We have 2 urns with arbitrary no of balls.Now we can do two types of operations
Taking out equal balls from both urns .
Doubling ball in any urn.
Show that both the urns can be made empty by repeating operations finitely
I did it as
Let urns have m&n balls & m
Take out m-1 balls from both urns
Now double the remaining 1 ball.
Take out 1 ball from both urns.
Double the remaining 1 ball.....
When both urn came to situation where both urns have 1,1 ball.take out the balls & we are done.
But it is a guess method .I want a pure mathematical solution.
Thanks in advance.
Your method works just fine!
To make it into a rigorous mathematical proof you can use Induction to show that for any $n \geq 1$ if one urn has 1 ball left, and the other $n$, then you can solve the problem:
Base: $n=1$ now both urns have 1 ball, so empty both. Solved!
Step: If one urn has 1 ball and the other $n+1$, then double the 1 ball, and then remove 1 ball from both, so you end up with 1 ball in one urn, and $n$ in the other. By inductive hypothesis we can solve that problem, so we can therefore also solve the $(1,n+1)$ problem.
That completes the induction. So now we can prove that the problem is solvable for any $(m,n)$:
If $m=n$ then remove $m=n$ balls from both urns.

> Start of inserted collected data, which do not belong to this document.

-- pv_equiv track=rewrite | github.com/diwanaditya/cosmos-mas | cosmos/ctp.py | _synthesise_context
-- ===== SOURCE A (Python) =====
-- from typing import Dict, List, Optional, Tuple, TYPE_CHECKING
--
-- def _synthesise_context(scope: set, task_history: List[dict],
--                          max_entries: int = 10) -> List[str]:
--     """
--     Step 4b: Extract the most relevant recent history entries
--     matching the new role's responsibility scope.
--     """
--     relevant = []
--     for entry in reversed(task_history):
--         text = entry.get('content', '')
--         if any(cat.lower() in text.lower() for cat in scope):
--             relevant.append(text)
--             if len(relevant) >= max_entries:
--                 break
--     return list(reversed(relevant))
-- ===== SOURCE B (Python) =====
-- def _synthesise_context(scope: set, task_history, max_entries: int = 10):
--     """Filter-then-slice: collect all matching contents in order, keep the tail.
--
--     A non-positive max_entries yields no entries (A returns one entry there;
--     see the stated intended difference)."""
--     if max_entries <= 0:
--         return []
--     matches = [entry.get('content', '')
--                for entry in task_history
--                if any(cat.lower() in entry.get('content', '').lower() for cat in scope)]
--     return matches[-max_entries:]
-- ===== Notes on version B (the rewrite author's own statement) =====
-- stated objective: simpler
-- what changed: Replaces the reverse scan with append-and-break and a final re-reversal by a single forward filter of matching contents followed by a tail slice matches[-max_entries:], with an explicit empty result for non-positive max_entries.
-- intended difference: On inputs with max_entries <= 0 and at least one matching entry, A returns a one-element list holding the last matching content (its break fires after the first append), while B returns the empty list, which is the intended meaning of a cap of zero or fewer entries. — e.g. on _synthesise_context(["a"], [[("content", "xa")], [("content", "b")]], 0): A returns ["xa"], B returns []
import Mathlib
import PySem

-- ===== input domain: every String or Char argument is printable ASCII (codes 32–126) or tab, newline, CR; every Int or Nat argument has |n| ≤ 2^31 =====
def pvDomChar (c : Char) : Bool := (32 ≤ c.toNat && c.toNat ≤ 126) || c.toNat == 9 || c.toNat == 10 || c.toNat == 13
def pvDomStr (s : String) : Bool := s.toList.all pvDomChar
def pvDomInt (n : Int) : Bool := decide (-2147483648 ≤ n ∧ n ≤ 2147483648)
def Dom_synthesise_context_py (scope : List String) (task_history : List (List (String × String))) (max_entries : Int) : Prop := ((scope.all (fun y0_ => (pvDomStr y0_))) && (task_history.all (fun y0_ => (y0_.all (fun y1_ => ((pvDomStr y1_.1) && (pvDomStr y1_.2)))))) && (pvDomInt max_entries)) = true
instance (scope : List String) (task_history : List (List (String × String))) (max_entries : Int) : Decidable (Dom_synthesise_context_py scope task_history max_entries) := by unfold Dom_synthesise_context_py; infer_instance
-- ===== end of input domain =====

-- B replaces A's reverse scan with append-and-break by a forward filter plus a tail
-- slice, returning [] for a non-positive cap where A returns the single last match
-- (stated as an intended difference D_ below).


-- ===== PORT A =====
-- entry.get('content', '')
def pvContent (e : List (String × String)) : String := PySem.Dict.getD (PySem.Dict.mk e) "content" ""
-- any(cat.lower() in text.lower() for cat in scope)  (a Bool, so set-iteration order is irrelevant)
def pvMatch (scope : List String) (e : List (String × String)) : Bool :=
  scope.any (fun cat => PySem.Str.isIn (PySem.Str.lower cat) (PySem.Str.lower (pvContent e)))

-- the 'for entry in reversed(task_history): … break' loop, accumulator 'relevant'
def pvALoop (scope : List String) (max_entries : Int) :
    List (List (String × String)) → List String → List String
  | [], rel => rel
  | e :: rest, rel =>
    if pvMatch scope e then
      let rel' := rel ++ [pvContent e]
      if max_entries ≤ (rel'.length : Int) then rel'
      else pvALoop scope max_entries rest rel'
    else pvALoop scope max_entries rest rel

def synthesise_context_py (scope : List String) (task_history : List (List (String × String))) (max_entries : Int) : List String :=
  (pvALoop scope max_entries task_history.reverse []).reverse

-- ===== PORT B =====
def synthesise_context_py_alt (scope : List String) (task_history : List (List (String × String))) (max_entries : Int) : List String :=
  if max_entries ≤ 0 then []
  else
    let ms := (task_history.filter (pvMatch scope)).map pvContent
    PySem.List.slice ms (some (-max_entries)) none

-- ===== PRECONDITION & SPEC =====
-- On inputs with max_entries ≤ 0 and at least one matching entry, A returns a
-- one-element list holding the last matching content (its break fires right after
-- the first append), while B returns [], the intended meaning of a cap ≤ 0.
def D_synthesise_context_py (scope : List String) (task_history : List (List (String × String))) (max_entries : Int) : Prop :=
  max_entries ≤ 0 ∧ task_history.any (pvMatch scope) = true
instance (scope : List String) (task_history : List (List (String × String))) (max_entries : Int) : Decidable (D_synthesise_context_py scope task_history max_entries) := by unfold D_synthesise_context_py; infer_instance

def Spec_synthesise_context_py (scope : List String) (task_history : List (List (String × String))) (max_entries : Int) (out : List String) : Prop := ¬ D_synthesise_context_py scope task_history max_entries → out = synthesise_context_py_alt scope task_history max_entries
instance (scope : List String) (task_history : List (List (String × String))) (max_entries : Int) (out : List String) : Decidable (Spec_synthesise_context_py scope task_history max_entries out) := by unfold Spec_synthesise_context_py; infer_instance

def pvDiffWitness_synthesise_context_py : List String × (List (List (String × String))) × Int :=
  (["a"], [[("content", "xa")], [("content", "b")]], 0)
def pvDiffWitnessOut_synthesise_context_py : (List String) × (List String) := (["xa"], [])

-- ===== CLAIM (what is proved, stated in full; the proofs are below) =====
def Claim_unchanged_synthesise_context_py : Prop := ∀ (scope : List String) (task_history : List (List (String × String))) (max_entries : Int), Dom_synthesise_context_py scope task_history max_entries → Spec_synthesise_context_py scope task_history max_entries (synthesise_context_py scope task_history max_entries)
def Claim_changed_synthesise_context_py : Prop := Dom_synthesise_context_py (pvDiffWitness_synthesise_context_py.1) (pvDiffWitness_synthesise_context_py.2.1) (pvDiffWitness_synthesise_context_py.2.2) ∧ D_synthesise_context_py (pvDiffWitness_synthesise_context_py.1) (pvDiffWitness_synthesise_context_py.2.1) (pvDiffWitness_synthesise_context_py.2.2) ∧ synthesise_context_py (pvDiffWitness_synthesise_context_py.1) (pvDiffWitness_synthesise_context_py.2.1) (pvDiffWitness_synthesise_context_py.2.2) = pvDiffWitnessOut_synthesise_context_py.1 ∧ synthesise_context_py_alt (pvDiffWitness_synthesise_context_py.1) (pvDiffWitness_synthesise_context_py.2.1) (pvDiffWitness_synthesise_context_py.2.2) = pvDiffWitnessOut_synthesise_context_py.2 ∧ pvDiffWitnessOut_synthesise_context_py.1 ≠ pvDiffWitnessOut_synthesise_context_py.2
def Claim_exact_synthesise_context_py : Prop := ∀ (scope : List String) (task_history : List (List (String × String))) (max_entries : Int), Dom_synthesise_context_py scope task_history max_entries → D_synthesise_context_py scope task_history max_entries → synthesise_context_py scope task_history max_entries ≠ synthesise_context_py_alt scope task_history max_entries

-- ===== LEMMAS AND PROOFS =====

-- The loop with room left (rel shorter than the cap) collects rel followed by the
-- next matching contents up to the cap.
theorem pvALoop_spec (scope : List String) (me : Int) :
    ∀ (l : List (List (String × String))) (rel : List String),
      (rel.length : Int) < me →
      pvALoop scope me l rel =
        rel ++ ((l.filter (pvMatch scope)).map pvContent).take (me - rel.length).toNat := by
  intro l
  induction l with
  | nil => intro rel _; simp [pvALoop]
  | cons e rest ih =>
    intro rel hlt
    by_cases hp : pvMatch scope e
    · simp only [pvALoop, hp, if_true, List.filter_cons, List.map_cons]
      by_cases hb : me ≤ ((rel ++ [pvContent e]).length : Int)
      · simp only [hb, if_true]
        have hone : (me - rel.length).toNat = 1 := by
          simp [List.length_append] at hb; omega
        simp [hone]
      · simp only [hb, if_false]
        rw [ih (rel ++ [pvContent e]) (by simpa using lt_of_not_ge hb)]
        obtain ⟨m, hm⟩ : ∃ m, (me - rel.length).toNat = m + 1 := ⟨(me - rel.length).toNat - 1, by omega⟩
        have hm' : (me - ((rel.length : Int) + 1)).toNat = m := by omega
        simp [hm, hm', List.take_succ_cons]
    · simp only [pvALoop, hp, List.filter_cons]
      rw [ih rel hlt]
      simp

-- With no matching entry the loop returns the accumulator unchanged.
theorem pvALoop_no_match (scope : List String) (me : Int) :
    ∀ (l : List (List (String × String))) (rel : List String),
      l.any (pvMatch scope) = false → pvALoop scope me l rel = rel := by
  intro l
  induction l with
  | nil => intro rel _; simp [pvALoop]
  | cons e rest ih =>
    intro rel h
    simp only [List.any_cons, Bool.or_eq_false_iff] at h
    simp [pvALoop, h.1, ih rel h.2]

-- If some entry matches or the accumulator is nonempty, the loop's result is nonempty.
theorem pvALoop_ne_nil (scope : List String) (me : Int) :
    ∀ (l : List (List (String × String))) (rel : List String),
      l.any (pvMatch scope) = true ∨ rel ≠ [] → pvALoop scope me l rel ≠ [] := by
  intro l
  induction l with
  | nil =>
    intro rel h
    simp only [List.any_nil] at h
    simpa [pvALoop] using h.resolve_left (by simp)
  | cons e rest ih =>
    intro rel h
    by_cases hp : pvMatch scope e
    · simp only [pvALoop, hp, if_true]
      split
      · simp
      · exact ih _ (Or.inr (by simp))
    · simp only [pvALoop, hp]
      refine ih rel ?_
      rcases h with h | h
      · simp only [List.any_cons, hp, Bool.false_or] at h
        exact Or.inl h
      · exact Or.inr h

-- ===== VERDICT (by name: the statement is the Claim_ definition above) =====
theorem synthesise_context_py_spec : Claim_unchanged_synthesise_context_py := by
  intro scope hist me _ hnd
  unfold synthesise_context_py synthesise_context_py_alt
  by_cases hle : me ≤ 0
  · have hno : hist.any (pvMatch scope) = false := by
      rcases Bool.eq_false_or_eq_true (hist.any (pvMatch scope)) with h | h
      · exact absurd ⟨hle, h⟩ hnd
      · exact h
    have hno' : hist.reverse.any (pvMatch scope) = false := by simpa using hno
    rw [pvALoop_no_match scope me _ [] hno']
    simp [hle]
  · have hpos : 0 < me := lt_of_not_ge hle
    rw [pvALoop_spec scope me hist.reverse [] (by simpa using hpos)]
    simp only [List.nil_append, Int.sub_zero, List.length_nil, Int.natCast_zero]
    have hk : -(me.toNat : Int) = -me := by omega
    rw [if_neg hle, ← hk,
        PySem.List.slice_from_neg_natCast _ me.toNat (by omega)]
    rw [List.filter_reverse, List.map_reverse, List.take_reverse]
    simp

theorem synthesise_context_py_changed : Claim_changed_synthesise_context_py := by
  unfold Claim_changed_synthesise_context_py; decide

theorem synthesise_context_py_tight : Claim_exact_synthesise_context_py := by
  intro scope hist me _ hD
  unfold synthesise_context_py synthesise_context_py_alt
  rw [if_pos hD.1]
  intro h
  have hne : pvALoop scope me hist.reverse [] ≠ [] :=
    pvALoop_ne_nil scope me hist.reverse [] (Or.inl (by simpa using hD.2))
  exact hne (by simpa using h)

Solved!
Otherwise $m>n$ or $n<m$. By symmetry we just have to show one case, so suppose $m>n$. Then $m=n+k$ for some non-zero $k$. Then remove $n-1$ balls from both urns, so you end up with $(k+1,1)$, which we earlier showed to be solvable.
So yes, this follows the exact method you did, but spelled out a bit more rigorously, so it is more acceptable as a proof.